Verifying Nernst Equation Calculation: Pb2+ and Ag+

[higherme]

Can anyone check if I am doing this right?

Given:
Pb2+ + 2e- ---> Pb(s) E standard = -0.13V
Ag+ + 1e- ---> Ag(s) E standard = 0.80V

[Pb2+] = 0.05M
[Ag+] = 0.5 M these are non standard concentrations

Temp = 298K

Using the Nernst equation, find E


My answer:

Pb oxidized and Ag is reduced ( is this right?... because Ag has the higher reduction potential compared to Pb)

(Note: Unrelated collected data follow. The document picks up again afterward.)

-- pv_equiv track=rewrite | github.com/priyamayur/NamedEntityRecognition | ExtractData.py | get_NER_masked_negative_data
-- ===== SOURCE A (Python) =====
-- def get_NER_masked_negative_data(dataset, nerPosition):
--   training_data = []
--   nonNer = 'O'
--   for ind_d, data in enumerate(dataset):
--     nerSent = nerPosition[ind_d]
--     for ner in nerSent:
--       complete_sentences = []
--       numberOfNer = ner[0]
--       wordPosition = ner[1] + numberOfNer
--       for ind, word in enumerate(data):
--         if (word[1] == nonNer and ind >= wordPosition and ind < (wordPosition + numberOfNer)):
--           complete_sentences.append("<MASK>")
--         else:
--           complete_sentences.append(word[0])
--       training_data.append([complete_sentences,0])
--   return training_data
-- ===== SOURCE B (Python) =====
-- def get_NER_masked_negative_data(dataset, nerPosition):
--     training_data = []
--     for data, ners in zip(dataset, nerPosition):
--         words = [w[0] for w in data]
--         for numberOfNer, pos in ners:
--             wordPosition = pos + numberOfNer
--             sent = list(words)
--             for i in range(max(wordPosition, 0), min(wordPosition + numberOfNer, len(data))):
--                 if data[i][1] == 'O':
--                     sent[i] = "<MASK>"
--             training_data.append([sent, 0])
--     return training_data
-- ===== Notes on version B (the rewrite author's own statement) =====
-- stated objective: simpler
-- what changed: B builds the base token list once per sentence and, per ner, copies it and overwrites only the clamped index window [wordPosition, wordPosition+numberOfNer) in place, instead of A's full per-word re-scan with an if/else per token.
import Mathlib
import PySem

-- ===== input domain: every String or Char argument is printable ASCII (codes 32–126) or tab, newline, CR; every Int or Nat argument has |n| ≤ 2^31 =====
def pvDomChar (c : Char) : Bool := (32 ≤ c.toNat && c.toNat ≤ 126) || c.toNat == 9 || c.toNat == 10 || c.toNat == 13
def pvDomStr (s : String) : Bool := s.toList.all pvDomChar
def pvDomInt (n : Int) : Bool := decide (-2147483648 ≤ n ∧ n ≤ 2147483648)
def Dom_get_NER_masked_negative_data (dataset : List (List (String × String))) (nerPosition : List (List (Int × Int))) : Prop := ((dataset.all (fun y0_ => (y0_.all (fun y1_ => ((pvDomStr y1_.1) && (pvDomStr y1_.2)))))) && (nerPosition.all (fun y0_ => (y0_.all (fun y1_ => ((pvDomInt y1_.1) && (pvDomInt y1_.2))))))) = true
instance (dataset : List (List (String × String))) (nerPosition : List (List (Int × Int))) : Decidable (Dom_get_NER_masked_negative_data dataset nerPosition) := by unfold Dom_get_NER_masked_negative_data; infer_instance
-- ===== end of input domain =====

-- B builds each sentence's token list once and overwrites only the clamped ner window per ner,
-- instead of A's full per-word re-scan; same return value wherever A returns (Pre_: nerPosition
-- at least as long as dataset, else A raises IndexError and B truncates via zip).


-- ===== PORT A =====
def get_NER_masked_negative_data (dataset : List (List (String × String))) (nerPosition : List (List (Int × Int))) : List (List String × Int) :=
  (PySem.List.enumerate dataset).foldl (fun training_data p =>
    -- nerPosition[ind_d]; none (outside Pre_) read as [] to stay total
    let nerSent := (PySem.List.pyGet? nerPosition p.1).getD []
    nerSent.foldl (fun training_data ner =>
      let numberOfNer := ner.1
      let wordPosition := ner.2 + numberOfNer
      let complete_sentences := (PySem.List.enumerate p.2).foldl (fun cs q =>
        if q.2.2 = "O" ∧ q.1 ≥ wordPosition ∧ q.1 < wordPosition + numberOfNer then
          cs ++ ["<MASK>"]
        else
          cs ++ [q.2.1]) []
      training_data ++ [(complete_sentences, (0 : Int))]) training_data) []

-- ===== PORT B =====
def get_NER_masked_negative_data_alt (dataset : List (List (String × String))) (nerPosition : List (List (Int × Int))) : List (List String × Int) :=
  (dataset.zip nerPosition).foldl (fun training_data dn =>
    let data := dn.1
    let words := data.map Prod.fst
    dn.2.foldl (fun training_data ner =>
      let wordPosition := ner.2 + ner.1
      let sent := (PySem.List.pyRange (max wordPosition 0) (min (wordPosition + ner.1) (data.length : Int)) 1).foldl
        (fun sent i =>
          -- data[i][1]: i is in range here, default never read
          if (PySem.List.pyGetD data i ("", "")).2 = "O" then PySem.List.pySetD sent i "<MASK>" else sent) words
      training_data ++ [(sent, (0 : Int))]) training_data) []

-- ===== PRECONDITION & SPEC =====
-- A indexes nerPosition[ind_d] for every sentence index, so it raises IndexError iff nerPosition is shorter than dataset.
def Pre_get_NER_masked_negative_data (dataset : List (List (String × String))) (nerPosition : List (List (Int × Int))) : Prop :=
  dataset.length ≤ nerPosition.length
instance (dataset : List (List (String × String))) (nerPosition : List (List (Int × Int))) : Decidable (Pre_get_NER_masked_negative_data dataset nerPosition) := by unfold Pre_get_NER_masked_negative_data; infer_instance
def pvWitness_get_NER_masked_negative_data : (List (List (String × String))) × (List (List (Int × Int))) :=
  ([[("a", "O"), ("b", "B")]], [[(1, 0)], [(2, 1)]])

def Spec_get_NER_masked_negative_data (dataset : List (List (String × String))) (nerPosition : List (List (Int × Int))) (out : List (List String × Int)) : Prop := out = get_NER_masked_negative_data_alt dataset nerPosition
instance (dataset : List (List (String × String))) (nerPosition : List (List (Int × Int))) (out : List (List String × Int)) : Decidable (Spec_get_NER_masked_negative_data dataset nerPosition out) := by unfold Spec_get_NER_masked_negative_data; infer_instance

-- ===== CLAIM (what is proved, stated in full; the proofs are below) =====
def Claim_equal_get_NER_masked_negative_data : Prop := ∀ (dataset : List (List (String × String))) (nerPosition : List (List (Int × Int))), Dom_get_NER_masked_negative_data dataset nerPosition → Pre_get_NER_masked_negative_data dataset nerPosition → Spec_get_NER_masked_negative_data dataset nerPosition (get_NER_masked_negative_data dataset nerPosition)
-- ===== LEMMAS AND PROOFS =====

-- A's outer-loop body, as a function of the full nerPosition list (proof-side restatement of port A)
def pvBodyA (ns : List (List (Int × Int))) (training_data : List (List String × Int)) (p : Int × List (String × String)) : List (List String × Int) :=
  ((PySem.List.pyGet? ns p.1).getD []).foldl (fun training_data ner =>
    training_data ++ [((PySem.List.enumerate p.2).foldl (fun cs q =>
      if q.2.2 = "O" ∧ q.1 ≥ ner.2 + ner.1 ∧ q.1 < ner.2 + ner.1 + ner.1 then cs ++ ["<MASK>"] else cs ++ [q.2.1]) [], (0 : Int))]) training_data

-- B's outer-loop body (proof-side restatement of port B)
def pvBodyB (training_data : List (List String × Int)) (dn : List (String × String) × List (Int × Int)) : List (List String × Int) :=
  dn.2.foldl (fun training_data ner =>
    training_data ++ [((PySem.List.pyRange (max (ner.2 + ner.1) 0) (min (ner.2 + ner.1 + ner.1) (dn.1.length : Int))).foldl
      (fun sent i => if (PySem.List.pyGetD dn.1 i ("", "")).2 = "O" then PySem.List.pySetD sent i "<MASK>" else sent)
      (dn.1.map Prod.fst), (0 : Int))]) training_data

lemma pvA_eq_foldl (ds : List (List (String × String))) (ns : List (List (Int × Int))) :
    get_NER_masked_negative_data ds ns = (PySem.List.enumerate ds).foldl (pvBodyA ns) [] := rfl

lemma pvB_eq_foldl (ds : List (List (String × String))) (ns : List (List (Int × Int))) :
    get_NER_masked_negative_data_alt ds ns = (ds.zip ns).foldl pvBodyB [] := rfl

-- element-wise characterisation of the masking fold over a half-open index window
lemma pvMaskFold_getElem? (data : List (String × String)) :
    ∀ (k : Nat) (lo hi : Int) (init : List String), 0 ≤ lo → hi - lo ≤ (k : Int) → hi ≤ (init.length : Int) → ∀ j : Nat,
    ((PySem.List.pyRange lo hi).foldl (fun sent i => if (PySem.List.pyGetD data i ("", "")).2 = "O" then PySem.List.pySetD sent i "<MASK>" else sent) init)[j]? =
      if lo ≤ (j : Int) ∧ (j : Int) < hi ∧ (PySem.List.pyGetD data (j : Int) ("", "")).2 = "O" then some "<MASK>" else init[j]? := by
  intro k
  induction k with
  | zero =>
    intro lo hi init h0 hk hlen j
    rw [PySem.List.pyRange_one_eq_nil (by omega)]
    simp only [List.foldl_nil]
    rw [if_neg (by rintro ⟨h1, h2, -⟩; omega)]
  | succ k ih =>
    intro lo hi init h0 hk hlen j
    by_cases hlt : lo < hi
    · rw [PySem.List.pyRange_one_cons hlt]
      simp only [List.foldl_cons]
      rw [ih (lo + 1) hi _ (by omega) (by omega)
          (by split
              · rw [PySem.List.length_pySetD]; exact hlen
              · exact hlen) j]
      by_cases hj : (j : Int) = lo
      · subst hj
        by_cases htag : (PySem.List.pyGetD data (j : Int) ("", "")).2 = "O"
        · rw [if_neg (by omega), if_pos htag, if_pos ⟨by omega, by omega, htag⟩,
              PySem.List.pySetD_of_nonneg _ _ h0, Int.toNat_natCast, List.getElem?_set,
              if_pos rfl, if_pos (by omega)]
        · rw [if_neg (by rintro ⟨h1, -, -⟩; omega), if_neg htag, if_neg (by rintro ⟨-, -, h⟩; exact htag h)]
      · have hset : (if (PySem.List.pyGetD data lo ("", "")).2 = "O" then PySem.List.pySetD init lo "<MASK>" else init)[j]? = init[j]? := by
          split
          · rw [PySem.List.pySetD_of_nonneg _ _ h0, List.getElem?_set, if_neg (by omega)]
          · rfl
        rw [hset]
        split_ifs with h1 h2 h2
        · rfl
        · exact absurd ⟨by omega, h1.2.1, h1.2.2⟩ h2
        · exact absurd ⟨by omega, h2.2.1, h2.2.2⟩ h1
        · rfl
    · rw [PySem.List.pyRange_one_eq_nil (by omega)]
      simp only [List.foldl_nil]
      rw [if_neg (by rintro ⟨h1, h2, -⟩; omega)]

-- per-ner sentence equality: A's full rescan equals B's copy-and-window-overwrite
lemma pvSent_eq (data : List (String × String)) (wp n : Int) :
    ((PySem.List.pyRange (max wp 0) (min (wp + n) (data.length : Int))).foldl
      (fun sent i => if (PySem.List.pyGetD data i ("", "")).2 = "O" then PySem.List.pySetD sent i "<MASK>" else sent)
      (data.map Prod.fst))
    = (PySem.List.enumerate data).foldl (fun cs q =>
        if q.2.2 = "O" ∧ q.1 ≥ wp ∧ q.1 < wp + n then cs ++ ["<MASK>"] else cs ++ [q.2.1]) [] := by
  have hbody : (fun (cs : List String) (q : Int × String × String) =>
      if q.2.2 = "O" ∧ q.1 ≥ wp ∧ q.1 < wp + n then cs ++ ["<MASK>"] else cs ++ [q.2.1])
      = fun cs q => cs ++ [if q.2.2 = "O" ∧ q.1 ≥ wp ∧ q.1 < wp + n then "<MASK>" else q.2.1] := by
    funext cs q; split <;> rfl
  rw [hbody, PySem.List.foldl_append_singleton_eq_map, List.nil_append]
  apply List.ext_getElem?
  intro j
  rw [pvMaskFold_getElem? data (min (wp + n) (data.length : Int) - max wp 0).toNat (max wp 0)
      (min (wp + n) (data.length : Int)) _ (by omega) (by omega) (by rw [List.length_map]; omega) j]
  rw [List.getElem?_map, List.getElem?_map, PySem.List.getElem?_enumerate]
  cases hj : data[j]? with
  | none =>
    have hlen : ¬ j < data.length := by simpa [List.getElem?_eq_none_iff] using hj
    rw [if_neg (by rintro ⟨-, h2, -⟩; omega)]
    rfl
  | some w =>
    have hjl : j < data.length := (List.getElem?_eq_some_iff.mp hj).1
    have hget : PySem.List.pyGetD data (j : Int) ("", "") = w := by
      rw [PySem.List.pyGetD_of_nonneg _ _ (by omega), Int.toNat_natCast, List.getD_eq_getElem?_getD, hj]
      rfl
    rw [hget]
    simp only [Option.map_some, zero_add]
    by_cases hO : w.2 = "O"
    · split_ifs with h1 h2 h2
      · rfl
      · exact absurd ⟨hO, by omega, by omega⟩ h2
      · exact absurd ⟨by omega, by omega, hO⟩ h1
      · rfl
    · rw [if_neg (by rintro ⟨-, -, h⟩; exact hO h), if_neg (by rintro ⟨h, -, -⟩; exact hO h)]

-- shifting the enumerate start by one and dropping the consumed head of nerPosition commute
lemma pvShift (ds : List (List (String × String))) :
    ∀ (m : List (Int × Int)) (ns : List (List (Int × Int))) (acc : List (List String × Int)) (s : Nat),
    (PySem.List.enumerate ds ((s : Int) + 1)).foldl (pvBodyA (m :: ns)) acc
      = (PySem.List.enumerate ds (s : Int)).foldl (pvBodyA ns) acc := by
  induction ds with
  | nil => intro m ns acc s; rfl
  | cons d ds ih =>
    intro m ns acc s
    rw [PySem.List.enumerate_cons, PySem.List.enumerate_cons, List.foldl_cons, List.foldl_cons]
    have hcast : (s : Int) + 1 = ((s + 1 : Nat) : Int) := by push_cast; ring
    have hget : PySem.List.pyGet? (m :: ns) ((s : Int) + 1) = PySem.List.pyGet? ns (s : Int) := by
      rw [hcast, PySem.List.pyGet?_natCast, PySem.List.pyGet?_natCast, List.getElem?_cons_succ]
    have hbody : pvBodyA (m :: ns) acc ((s : Int) + 1, d) = pvBodyA ns acc ((s : Int), d) := by
      simp only [pvBodyA, hget]
    rw [hbody, hcast, ih m ns _ (s + 1)]

-- the per-sentence bodies agree once the sentences agree
lemma pvBody_eq (d : List (String × String)) (n : List (Int × Int)) (ns : List (List (Int × Int))) (acc : List (List String × Int)) :
    pvBodyA (n :: ns) acc (0, d) = pvBodyB acc (d, n) := by
  simp only [pvBodyA, pvBodyB]
  have hget : PySem.List.pyGet? (n :: ns) (0 : Int) = some n := by
    have h0 : (0 : Int) = ((0 : Nat) : Int) := rfl
    rw [h0, PySem.List.pyGet?_natCast]; rfl
  rw [hget]
  simp only [Option.getD_some]
  rw [PySem.List.foldl_append_singleton_eq_map (fun (ner : Int × Int) => ((PySem.List.enumerate d).foldl (fun cs q =>
        if q.2.2 = "O" ∧ q.1 ≥ ner.2 + ner.1 ∧ q.1 < ner.2 + ner.1 + ner.1 then cs ++ ["<MASK>"] else cs ++ [q.2.1]) [], (0 : Int))),
      PySem.List.foldl_append_singleton_eq_map (fun (ner : Int × Int) => ((PySem.List.pyRange (max (ner.2 + ner.1) 0) (min (ner.2 + ner.1 + ner.1) ((d.length : Int)))).foldl
        (fun sent i => if (PySem.List.pyGetD d i ("", "")).2 = "O" then PySem.List.pySetD sent i "<MASK>" else sent) (d.map Prod.fst), (0 : Int)))]
  congr 1
  apply List.map_congr_left
  intro ner _
  rw [pvSent_eq d (ner.2 + ner.1) ner.1]

lemma pvMain (ds : List (List (String × String))) :
    ∀ (ns : List (List (Int × Int))) (acc : List (List String × Int)), ds.length ≤ ns.length →
    (PySem.List.enumerate ds).foldl (pvBodyA ns) acc = (ds.zip ns).foldl pvBodyB acc := by
  induction ds with
  | nil => intro ns acc _; rfl
  | cons d ds ih =>
    intro ns acc hlen
    cases ns with
    | nil => simp at hlen
    | cons n ns =>
      show (PySem.List.enumerate (d :: ds) 0).foldl (pvBodyA (n :: ns)) acc = _
      rw [PySem.List.enumerate_cons, List.zip_cons_cons, List.foldl_cons, List.foldl_cons]
      rw [pvBody_eq d n ns acc]
      have h01 : (0 : Int) + 1 = ((0 : Nat) : Int) + 1 := rfl
      rw [h01, pvShift ds n ns _ 0]
      exact ih ns _ (by simpa using Nat.le_of_succ_le_succ hlen)

-- ===== VERDICT (by name: the statement is the Claim_ definition above) =====
theorem get_NER_masked_negative_data_spec : Claim_equal_get_NER_masked_negative_data := by
  intro ds ns _ hpre
  unfold Spec_get_NER_masked_negative_data
  rw [pvA_eq_foldl, pvB_eq_foldl]
  exact pvMain ds ns [] hpre
-- 'while v % 10 == 0: v //= 10'  (the 'v ≠ 0' conjunct is a totality guard only:
-- Python loops forever at v = 0, which Pre_ excludes)
def pvStripZeros (v : Int) : Int :=
  if h : v ≠ 0 ∧ PySem.Int.mod v 10 = 0 then pvStripZeros (PySem.Int.floordiv v 10) else v
termination_by v.natAbs
decreasing_by
  obtain ⟨hne, hmod⟩ := h
  rw [PySem.Int.mod_eq_zero_iff_dvd] at hmod
  obtain ⟨k, rfl⟩ := hmod
  have : PySem.Int.floordiv (10 * k) 10 = k := by
    show Int.fdiv (10 * k) 10 = k
    exact Int.mul_fdiv_cancel_left _ (by norm_num)
  rw [this]; omega

-- A's 'while suf % 10 == 0: suf //= 10; C += 1' (same totality guard)
def pvAStripLoop (n c : Int) : Int × Int :=
  if h : n ≠ 0 ∧ PySem.Int.mod n 10 = 0 then pvAStripLoop (PySem.Int.floordiv n 10) (c + 1) else (n, c)
termination_by n.natAbs
decreasing_by
  obtain ⟨hne, hmod⟩ := h
  rw [PySem.Int.mod_eq_zero_iff_dvd] at hmod
  obtain ⟨k, rfl⟩ := hmod
  have : PySem.Int.floordiv (10 * k) 10 = k := by
    show Int.fdiv (10 * k) 10 = k
    exact Int.mul_fdiv_cancel_left _ (by norm_num)
  rw [this]; omega

-- one iteration of A's for-loop; state (C, val, pre, suf)
def pvAStep (s : Int × Int × Int × Int) (i : Int) : Int × Int × Int × Int :=
  match s with
  | (C, val, pre, suf) =>
    let pre1 := pre * i
    let suf1 := suf * i
    let pr := pvPreShrink pre1 0
    let pre2 := if 5 ≤ pr.2 then pr.1 + 1 else pr.1
    let sc := pvAStripLoop suf1 C
    let val2 := if val ≤ 10^12 then pvStripZeros (val * i) else val
    (sc.2, val2, pre2, sc.1)

def abbreviateProduct (left : Int) (right : Int) : String :=
  match (PySem.List.pyRange left (right + 1)).foldl pvAStep (0, 1, 1, 1) with
  | (C, val, pre, suf) =>
    if PySem.Str.len (PySem.Int.toStr val) ≤ 10 then
      PySem.Int.toStr val ++ "e" ++ PySem.Int.toStr C
    else
      PySem.Str.slice (PySem.Int.toStr pre) none (some 5) ++ "..." ++
        PySem.Str.slice (PySem.Int.toStr suf) (some (-5)) none ++ "e" ++ PySem.Int.toStr C
-- pv_equiv track=rewrite | github.com/poojithaganta/sololearn-solutions | sololearn python/easy/pro/land ho/land_ho.py | landho
-- ===== SOURCE A (Python) =====
-- def landho(num):
--     time = 10
--     if num<20:
--         return time
--     while num>=20:
--         num -= 20
--         time += 20
--         if num<20 and num>0:
--              break
--     return time
-- ===== SOURCE B (Python) =====
-- def landho(num):
--     if num < 20:
--         return 10
--     return 10 + 20 * (num // 20)
-- ===== Notes on version B (the rewrite author's own statement) =====
-- stated objective: simpler
-- what changed: Replaced the subtract-and-accumulate while loop with a single closed-form floor-division formula.
import Mathlib
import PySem

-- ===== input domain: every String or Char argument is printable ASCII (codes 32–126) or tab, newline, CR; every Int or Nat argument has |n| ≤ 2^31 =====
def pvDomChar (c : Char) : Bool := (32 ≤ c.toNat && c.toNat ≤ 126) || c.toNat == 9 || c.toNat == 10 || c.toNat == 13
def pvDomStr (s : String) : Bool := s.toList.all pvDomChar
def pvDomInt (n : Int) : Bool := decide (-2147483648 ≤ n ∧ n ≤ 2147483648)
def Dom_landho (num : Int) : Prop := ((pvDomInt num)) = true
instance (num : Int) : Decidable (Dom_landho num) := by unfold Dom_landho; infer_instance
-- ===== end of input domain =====

-- B replaces A's subtract-and-accumulate loop with the closed form 10 + 20*(num//20) (simpler).

-- ===== PORT A =====
-- the while loop of A, state (num, time); the break condition is kept as in the source
def landhoLoop (num time : Int) : Int :=
  if _h : 20 ≤ num then
    let num' := num - 20
    let time' := time + 20
    if num' < 20 ∧ 0 < num' then time'
    else landhoLoop num' time'
  else time
termination_by num.toNat
decreasing_by omega

def landho (num : Int) : Int :=
  let time : Int := 10
  if num < 20 then time
  else landhoLoop num time

-- ===== PORT B =====
def landho_alt (num : Int) : Int :=
  if num < 20 then 10
  else 10 + 20 * (PySem.Int.floordiv num 20)

-- ===== PRECONDITION & SPEC =====
def Spec_landho (num : Int) (out : Int) : Prop := out = landho_alt num
instance (num : Int) (out : Int) : Decidable (Spec_landho num out) := by unfold Spec_landho; infer_instance

-- ===== CLAIM (what is proved, stated in full; the proofs are below) =====
def Claim_equal_landho : Prop := ∀ (num : Int), Dom_landho num → Spec_landho num (landho num)

-- ===== LEMMAS AND PROOFS =====
theorem landhoLoop_eq (n : Nat) (num time : Int) (hn : num.toNat = n) (h : 20 ≤ num) :
    landhoLoop num time = time + 20 * (num / 20) := by
  induction n using Nat.strong_induction_on generalizing num time with
  | _ n ih =>
    rw [landhoLoop.eq_def]
    simp only [h, dite_true]
    split_ifs with hbr
    · omega
    · by_cases h2 : 20 ≤ num - 20
      · rw [ih (num - 20).toNat (by omega) _ _ rfl h2]
        omega
      · rw [landhoLoop.eq_def]
        simp only [show ¬ (20 ≤ num - 20) from h2, dite_false]
        omega

-- ===== VERDICT (by name: the statement is the Claim_ definition above) =====

theorem landho_spec : Claim_equal_landho := by
  unfold Claim_equal_landho Spec_landho landho landho_alt
  intro num _
  by_cases h : num < 20
  · simp [h]
  · simp only [h, if_false]
    rw [landhoLoop_eq num.toNat _ _ rfl (by omega),
        PySem.Int.floordiv_eq_ediv_of_pos (by omega)]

E = E standard - (RT/nF) ln Q

Q = [products]^p/[Reactants]^r

the reaction is: 2Ag+ + Pb(s) + 2e- ---> 2Ag(s) + Pb2 + 2e- (the electrons cancels out)

therefore, Q = (0.05M) / (0.5)^2

Q= 0.20

the E standard = 0.80 - (-0.13) = 0.80 + 0.13 = 0.93V
E = E standard - (RT/nF) ln Q
E = 0.93 - (8.314*298K/2*9.649E4) ln (0.20)
E= 207.56 V

Can anyone check the calculations for me and see if I am doing this right please?

Thank you!

 

[Gokul43201]

Can anyone check if I am doing this right?

Given:
Pb2+ + 2e- ---> Pb(s) E standard = -0.13V
Ag+ + 1e- ---> Ag(s) E standard = 0.80V

[Pb2+] = 0.05M
[Ag+] = 0.5 M these are non standard concentrations

Temp = 298K

Using the Nernst equation, find E


My answer:

Pb oxidized and Ag is reduced ( is this right?... because Ag has the higher reduction potential compared to Pb)

E = E standard - (RT/nF) ln Q

Q = [products]^p/[Reactants]^r

the reaction is: 2Ag+ + Pb(s) + 2e- ---> 2Ag(s) + Pb2 + 2e- (the electrons cancels out)

therefore, Q = (0.05M) / (0.5)^2

Q= 0.20

the E standard = 0.80 - (-0.13) = 0.80 + 0.13 = 0.93V
E = E standard - (RT/nF) ln Q
E = 0.93 - (8.314*298K/2*9.649E4) ln (0.20)

Looks good up to here.

E= 207.56 V

That's way off. Chug those numbers again.